**WHAT TO DO:** Copy out each line of the data below in which the string "instance" appears.

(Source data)

^^^^^^^^

-- pv_equiv track=rewrite | github.com/gjbm2/dagnet | bayes/dsl_explosion.py | _find_dot_paren
-- ===== SOURCE A (Python) =====
-- def _find_dot_paren(s: str) -> int:
--     depth = 0
--     for i in range(len(s) - 1):
--         ch = s[i]
--         if ch == "(":
--             depth += 1
--         elif ch == ")":
--             depth -= 1
--         if depth == 0 and s[i:i + 2] == ".(":
--             # Make sure this isn't .or(
--             rest = s[i + 1:]
--             if rest.startswith("or"):
--                 j = 2
--                 while j < len(rest) and rest[j].isspace():
--                     j += 1
--                 if j < len(rest) and rest[j] == "(":
--                     continue  # This is .or(...), not .(...)
--             return i
--     return -1
-- ===== SOURCE B (Python) =====
-- def _find_dot_paren(s: str) -> int:
--     # Candidate-then-check: find each '.(' occurrence, return the first whose
--     # prefix is parenthesis-balanced (top level). The '.or(' guard in A is dead
--     # code: the character after the matched '.' is always '(', never 'o'.
--     start = 0
--     while True:
--         i = s.find(".(", start)
--         if i == -1:
--             return -1
--         if s[:i].count("(") == s[:i].count(")"):
--             return i
--         start = i + 1
-- ===== Notes on version B (the rewrite author's own statement) =====
-- stated objective: faster
-- what changed: Replaces the single character-by-character scan that maintains an incremental depth counter (and carries a dead '.or(' guard) by candidate search: repeatedly s.find('.(', start) and, for each candidate i, one prefix-balance check s[:i].count('(') == s[:i].count(')').
import Mathlib
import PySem

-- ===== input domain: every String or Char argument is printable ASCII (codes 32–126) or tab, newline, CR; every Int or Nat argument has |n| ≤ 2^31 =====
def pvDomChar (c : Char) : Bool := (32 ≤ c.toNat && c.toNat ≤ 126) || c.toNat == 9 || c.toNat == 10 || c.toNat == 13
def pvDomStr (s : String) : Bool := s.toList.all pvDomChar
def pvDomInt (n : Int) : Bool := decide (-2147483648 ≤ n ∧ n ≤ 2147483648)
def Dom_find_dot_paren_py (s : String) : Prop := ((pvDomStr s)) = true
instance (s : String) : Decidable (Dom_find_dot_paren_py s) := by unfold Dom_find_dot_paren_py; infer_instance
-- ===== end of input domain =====

-- B replaces A's stateful depth-counting scan (with its dead '.or(' guard) by repeated
-- substring search for '.(' plus a per-candidate prefix parenthesis-count balance check;
-- objective: alternative decomposition, same return value.


-- ===== PORT A =====
-- while j < len(rest) and rest[j].isspace(): j += 1
def pvA_skipWs (rest : List Char) (j : Nat) : Nat :=
  if h : j < rest.length ∧ PySem.Chars.isspace (PySem.List.pyGetD rest (j : Int) ' ') then
    pvA_skipWs rest (j + 1)
  else j
termination_by rest.length - j
decreasing_by omega

-- the 'for i in range(len(s) - 1)' loop, with early return; depth carried as state
def pvA_loop (cs : List Char) (idxs : List Nat) (depth : Int) : Int :=
  match idxs with
  | [] => -1
  | i :: rest =>
    let ch := PySem.List.pyGetD cs (i : Int) ' '
    let depth := if ch = '(' then depth + 1 else if ch = ')' then depth - 1 else depth
    if depth = 0 ∧ PySem.List.slice cs (some (i : Int)) (some ((i : Int) + 2)) = ['.', '('] then
      let r := PySem.List.slice cs (some ((i : Int) + 1)) none
      if PySem.Chars.startswith r ['o', 'r'] then
        let j := pvA_skipWs r 2
        if j < r.length ∧ PySem.List.pyGetD r (j : Int) ' ' = '(' then pvA_loop cs rest depth
        else (i : Int)
      else (i : Int)
    else pvA_loop cs rest depth

def find_dot_paren_py (s : String) : Int :=
  pvA_loop s.toList (List.range (s.toList.length - 1)) 0

-- ===== PORT B =====
-- while True: i = s.find('.(', start); …; start = i + 1   (fuel only makes it total;
-- fuel len+1 is never exhausted since start strictly increases and stays ≤ len)
def pvB_loop (cs : List Char) (start : Nat) (fuel : Nat) : Int :=
  match fuel with
  | 0 => -1
  | fuel + 1 =>
    let i := PySem.Chars.findFrom cs ['.', '('] (start : Int) none
    if i = -1 then -1
    else if PySem.Chars.count (PySem.List.slice cs none (some i)) ['('] =
            PySem.Chars.count (PySem.List.slice cs none (some i)) [')'] then i
    else pvB_loop cs (i.toNat + 1) fuel

def find_dot_paren_py_alt (s : String) : Int :=
  pvB_loop s.toList 0 (s.toList.length + 1)

-- ===== PRECONDITION & SPEC =====
def Spec_find_dot_paren_py (s : String) (out : Int) : Prop := out = find_dot_paren_py_alt s
instance (s : String) (out : Int) : Decidable (Spec_find_dot_paren_py s out) := by unfold Spec_find_dot_paren_py; infer_instance

-- ===== CLAIM (what is proved, stated in full; the proofs are below) =====
def Claim_equal_find_dot_paren_py : Prop := ∀ (s : String), Dom_find_dot_paren_py s → Spec_find_dot_paren_py s (find_dot_paren_py s)

-- ===== LEMMAS AND PROOFS =====

-- parenthesis balance of a prefix
def pvBal (l : List Char) : Int := (l.count '(' : Int) - (l.count ')' : Int)

-- "index i is a top-level '.(' occurrence"
def pvGood (cs : List Char) (i : Nat) : Bool :=
  decide (['.', '('] <+: cs.drop i) && decide (pvBal (cs.take i) = 0)

-- both ports return the first good index in range(len-1), else -1
def pvFirst (cs : List Char) : Int :=
  match (List.range' 0 (cs.length - 1)).find? (pvGood cs) with
  | some i => (i : Int)
  | none => -1

lemma pvFind?_range'_some {p : Nat → Bool} :
    ∀ (m s k : Nat), s ≤ k → k < s + m → p k = true → (∀ i, s ≤ i → i < k → p i = false) →
      (List.range' s m).find? p = some k := by
  intro m
  induction m with
  | zero => intro s k h1 h2; omega
  | succ m ih =>
    intro s k h1 h2 hk hlt
    rw [List.range'_succ, List.find?_cons]
    rcases Nat.eq_or_lt_of_le h1 with h | h
    · subst h; simp [hk]
    · rw [hlt s le_rfl h]
      exact ih (s + 1) k h (by omega) hk (fun i hi1 hi2 => hlt i (by omega) hi2)

lemma pvFind?_range'_none {p : Nat → Bool} :
    ∀ (m s : Nat), (∀ i, s ≤ i → i < s + m → p i = false) →
      (List.range' s m).find? p = none := by
  intro m
  induction m with
  | zero => intro s _; simp
  | succ m ih =>
    intro s h
    rw [List.range'_succ, List.find?_cons, h s le_rfl (by omega)]
    exact ih (s + 1) (fun i hi1 hi2 => h i (by omega) (by omega))

-- Chars.count with a single-character needle is List.count
lemma pvCountGo_singleton (c : Char) :
    ∀ (fuel : Nat) (l : List Char) (acc : Nat), l.length ≤ fuel →
      PySem.Chars.count.go [c] fuel l acc = acc + l.count c := by
  intro fuel
  induction fuel with
  | zero =>
    intro l acc h
    have : l = [] := List.eq_nil_of_length_eq_zero (by omega)
    subst this; simp [PySem.Chars.count.go]
  | succ fuel ih =>
    intro l acc h
    match l with
    | [] => simp [PySem.Chars.count.go]
    | x :: t =>
      by_cases hx : x = c
      · subst hx
        rw [PySem.Chars.count.go]
        have h1 : List.isPrefixOf [x] (x :: t) = true := by simp [List.isPrefixOf]
        have h2 : List.drop ([x].length) (x :: t) = t := by simp
        rw [if_pos h1, h2, ih t (acc + 1) (by simp at h; omega)]
        simp
        omega
      · rw [PySem.Chars.count.go]
        have h1 : List.isPrefixOf [c] (x :: t) = false := by
          simp [List.isPrefixOf]
          exact fun h' => absurd h'.symm hx
        simp only [h1, Bool.false_eq_true, if_false]
        rw [ih t acc (by simp at h; omega)]
        simp [hx]

lemma pvCount_singleton (l : List Char) (c : Char) :
    PySem.Chars.count l [c] = l.count c := by
  have := pvCountGo_singleton c l.length l 0 le_rfl
  simpa [PySem.Chars.count]

-- balance evolves by one step
lemma pvBal_take_succ (cs : List Char) (i : Nat) (h : i < cs.length) :
    pvBal (cs.take (i + 1)) =
      (if cs.getD i ' ' = '(' then pvBal (cs.take i) + 1
       else if cs.getD i ' ' = ')' then pvBal (cs.take i) - 1 else pvBal (cs.take i)) := by
  have : cs.take (i + 1) = cs.take i ++ [cs[i]] := by
    rw [List.take_add_one]; simp [List.getElem?_eq_getElem h]
  rw [this]
  have hg : cs.getD i ' ' = cs[i] := List.getD_eq_getElem cs ' ' h
  simp only [pvBal, List.count_append, List.count_singleton, hg]
  split_ifs <;> simp_all <;> omega

-- a '.(' match pins the slice and the current char
lemma pvSlice_pair (cs : List Char) (i : Nat) :
    PySem.List.slice cs (some (i : Int)) (some ((i : Int) + 2)) = (cs.drop i).take 2 := by
  have : ((i : Int) + 2) = ((i : Int) + ((2 : Nat) : Int)) := by push_cast; ring
  rw [this, PySem.List.slice_natCast_add]

lemma pvPatt_iff (cs : List Char) (i : Nat) :
    PySem.List.slice cs (some (i : Int)) (some ((i : Int) + 2)) = ['.', '('] ↔
      ['.', '('] <+: cs.drop i := by
  rw [pvSlice_pair, List.prefix_iff_eq_take]
  constructor <;> intro h <;> simpa using h.symm

-- A's loop computes pvFirst (restricted to its remaining index range)
lemma pvA_loop_eq (cs : List Char) :
    ∀ (m k : Nat) (depth : Int), k + m = cs.length - 1 → depth = pvBal (cs.take k) →
      pvA_loop cs (List.range' k m) depth =
        (match (List.range' k m).find? (pvGood cs) with
         | some i => (i : Int) | none => -1) := by
  intro m
  induction m with
  | zero => intro k depth _ _; simp [pvA_loop]
  | succ m ih =>
    intro k depth hk hd
    have hklen : k + 2 ≤ cs.length := by omega
    rw [List.range'_succ]
    simp only [pvA_loop, List.find?_cons, PySem.List.pyGetD_natCast]
    by_cases hp : ['.', '('] <+: cs.drop k
    · obtain ⟨u, hu⟩ := hp
      have hdk : cs.drop k = '.' :: '(' :: u := hu.symm
      have hk0 : cs.getD k ' ' = '.' := by
        have h2 : (List.drop k cs)[0]? = some '.' := by rw [hdk]; rfl
        rw [List.getElem?_drop, Nat.add_zero] at h2
        rw [List.getD_eq_getElem?_getD, h2]
        rfl
      have hdepth : (if cs.getD k ' ' = '(' then depth + 1
          else if cs.getD k ' ' = ')' then depth - 1 else depth) = pvBal (cs.take k) := by
        rw [hk0, hd]; simp
      rw [hdepth]
      have hpre : ['.', '('] <+: cs.drop k := ⟨u, hu⟩
      by_cases hb : pvBal (cs.take k) = 0
      · rw [if_pos ⟨hb, (pvPatt_iff cs k).2 hpre⟩]
        have hr : PySem.List.slice cs (some ((k : Int) + 1)) none = '(' :: u := by
          have : ((k : Int) + 1) = (((k + 1 : Nat)) : Int) := by push_cast; ring
          rw [this, PySem.List.slice_from_natCast, ← List.drop_drop, hdk]
          rfl
        have hsw : PySem.Chars.startswith ('(' :: u) ['o', 'r'] = false := by
          simp [PySem.Chars.startswith, List.isPrefixOf]
        rw [hr, hsw]
        have hg : pvGood cs k = true := by simp [pvGood, hpre, hb]
        simp [hg]
      · rw [if_neg (fun hc => hb hc.1)]
        have hg : pvGood cs k = false := by simp [pvGood, hb]
        rw [hg]
        exact ih (k + 1) _ (by omega)
          (by rw [pvBal_take_succ cs k (by omega), hk0]; simp)
    · rw [if_neg (fun hc => hp ((pvPatt_iff cs k).1 hc.2))]
      have hg : pvGood cs k = false := by simp [pvGood, hp]
      rw [hg]
      exact ih (k + 1) _ (by omega) (by rw [pvBal_take_succ cs k (by omega), hd])

-- B's loop computes pvFirst given the no-good-below-start invariant
lemma pvB_loop_eq (cs : List Char) :
    ∀ (fuel start : Nat), start ≤ cs.length → cs.length - start < fuel →
      (∀ i, i < start → pvGood cs i = false) →
      pvB_loop cs start fuel = pvFirst cs := by
  intro fuel
  induction fuel with
  | zero => intro start _ h _; omega
  | succ fuel ih =>
    intro start hs hf hinv
    simp only [pvB_loop]
    by_cases hr : PySem.Chars.findFrom cs ['.', '('] (start : Int) none = -1
    · rw [if_pos hr]
      have hnone : ¬ ['.', '('] <:+: cs.drop start :=
        (PySem.Chars.findFrom_natCast_eq_neg_one_iff cs ['.', '('] start hs).1 hr
      have : (List.range' 0 (cs.length - 1)).find? (pvGood cs) = none := by
        apply pvFind?_range'_none
        intro i _ hi2
        by_cases hlt : i < start
        · exact hinv i hlt
        · simp only [pvGood, Bool.and_eq_false_iff, decide_eq_false_iff_not]
          left
          intro hpre
          apply hnone
          have h2 : cs.drop i = List.drop (i - start) (cs.drop start) := by
            rw [List.drop_drop]; congr 1; omega
          rw [h2] at hpre
          exact hpre.isInfix.trans (List.drop_suffix _ _).isInfix
      simp [pvFirst, this]
    · rw [if_neg hr]
      obtain ⟨hge, hpre, hmin⟩ :=
        PySem.Chars.findFrom_natCast_spec cs ['.', '('] start hs hr
      set r := PySem.Chars.findFrom cs ['.', '('] (start : Int) none with hrdef
      have hr0 : 0 ≤ r := le_trans (Int.natCast_nonneg start) hge
      have hrn : ((r.toNat : Nat) : Int) = r := Int.toNat_of_nonneg hr0
      have hlen2 : r.toNat + 2 ≤ cs.length := by
        have := hpre.length_le
        simp [List.length_drop] at this
        omega
      have hstart_le : start ≤ r.toNat := by omega
      have hslice : PySem.List.slice cs none (some r) = cs.take r.toNat :=
        PySem.List.slice_to cs hr0
      rw [hslice]
      by_cases hb : PySem.Chars.count (cs.take r.toNat) ['('] =
          PySem.Chars.count (cs.take r.toNat) [')']
      · rw [if_pos hb]
        have hbal : pvBal (cs.take r.toNat) = 0 := by
          rw [pvCount_singleton, pvCount_singleton] at hb
          simp [pvBal, hb]
        have hfind : (List.range' 0 (cs.length - 1)).find? (pvGood cs) = some r.toNat := by
          apply pvFind?_range'_some 
          · omega
          · omega
          · simp [pvGood, hpre, hbal]
          · intro i _ hik
            by_cases hlt : i < start
            · exact hinv i hlt
            · simp only [pvGood, Bool.and_eq_false_iff, decide_eq_false_iff_not]
              left
              exact hmin i (by omega) hik
        simp [pvFirst, hfind, hrn]
      · rw [if_neg hb]
        apply ih (r.toNat + 1) (by omega) (by omega)
        intro i hi
        by_cases hlt : i < start
        · exact hinv i hlt
        · by_cases hik : i < r.toNat
          · simp only [pvGood, Bool.and_eq_false_iff, decide_eq_false_iff_not]
            left
            exact hmin i (by omega) hik
          · have : i = r.toNat := by omega
            subst this
            simp only [pvGood, Bool.and_eq_false_iff, decide_eq_false_iff_not]
            right
            intro hbal
            apply hb
            rw [pvCount_singleton, pvCount_singleton]
            simp [pvBal] at hbal
            omega

lemma pvA_eq_first (s : String) : find_dot_paren_py s = pvFirst s.toList := by
  unfold find_dot_paren_py pvFirst
  rw [List.range_eq_range']
  exact pvA_loop_eq s.toList (s.toList.length - 1) 0 0 (by omega) (by simp [pvBal])

lemma pvB_eq_first (s : String) : find_dot_paren_py_alt s = pvFirst s.toList := by
  unfold find_dot_paren_py_alt
  exact pvB_loop_eq s.toList (s.toList.length + 1) 0 (by omega) (by omega) (by omega)

-- ===== VERDICT (by name: the statement is the Claim_ definition above) =====
theorem find_dot_paren_py_spec : Claim_equal_find_dot_paren_py := by
  intro s _
  unfold Spec_find_dot_paren_py
  rw [pvA_eq_first, pvB_eq_first]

^^^^^^^^

**REPLY:**
instance (s : String) : Decidable (Dom_find_dot_paren_py s) := by unfold Dom_find_dot_paren_py; infer_instance
instance (s : String) (out : Int) : Decidable (Spec_find_dot_paren_py s out) := by unfold Spec_find_dot_paren_py; infer_instance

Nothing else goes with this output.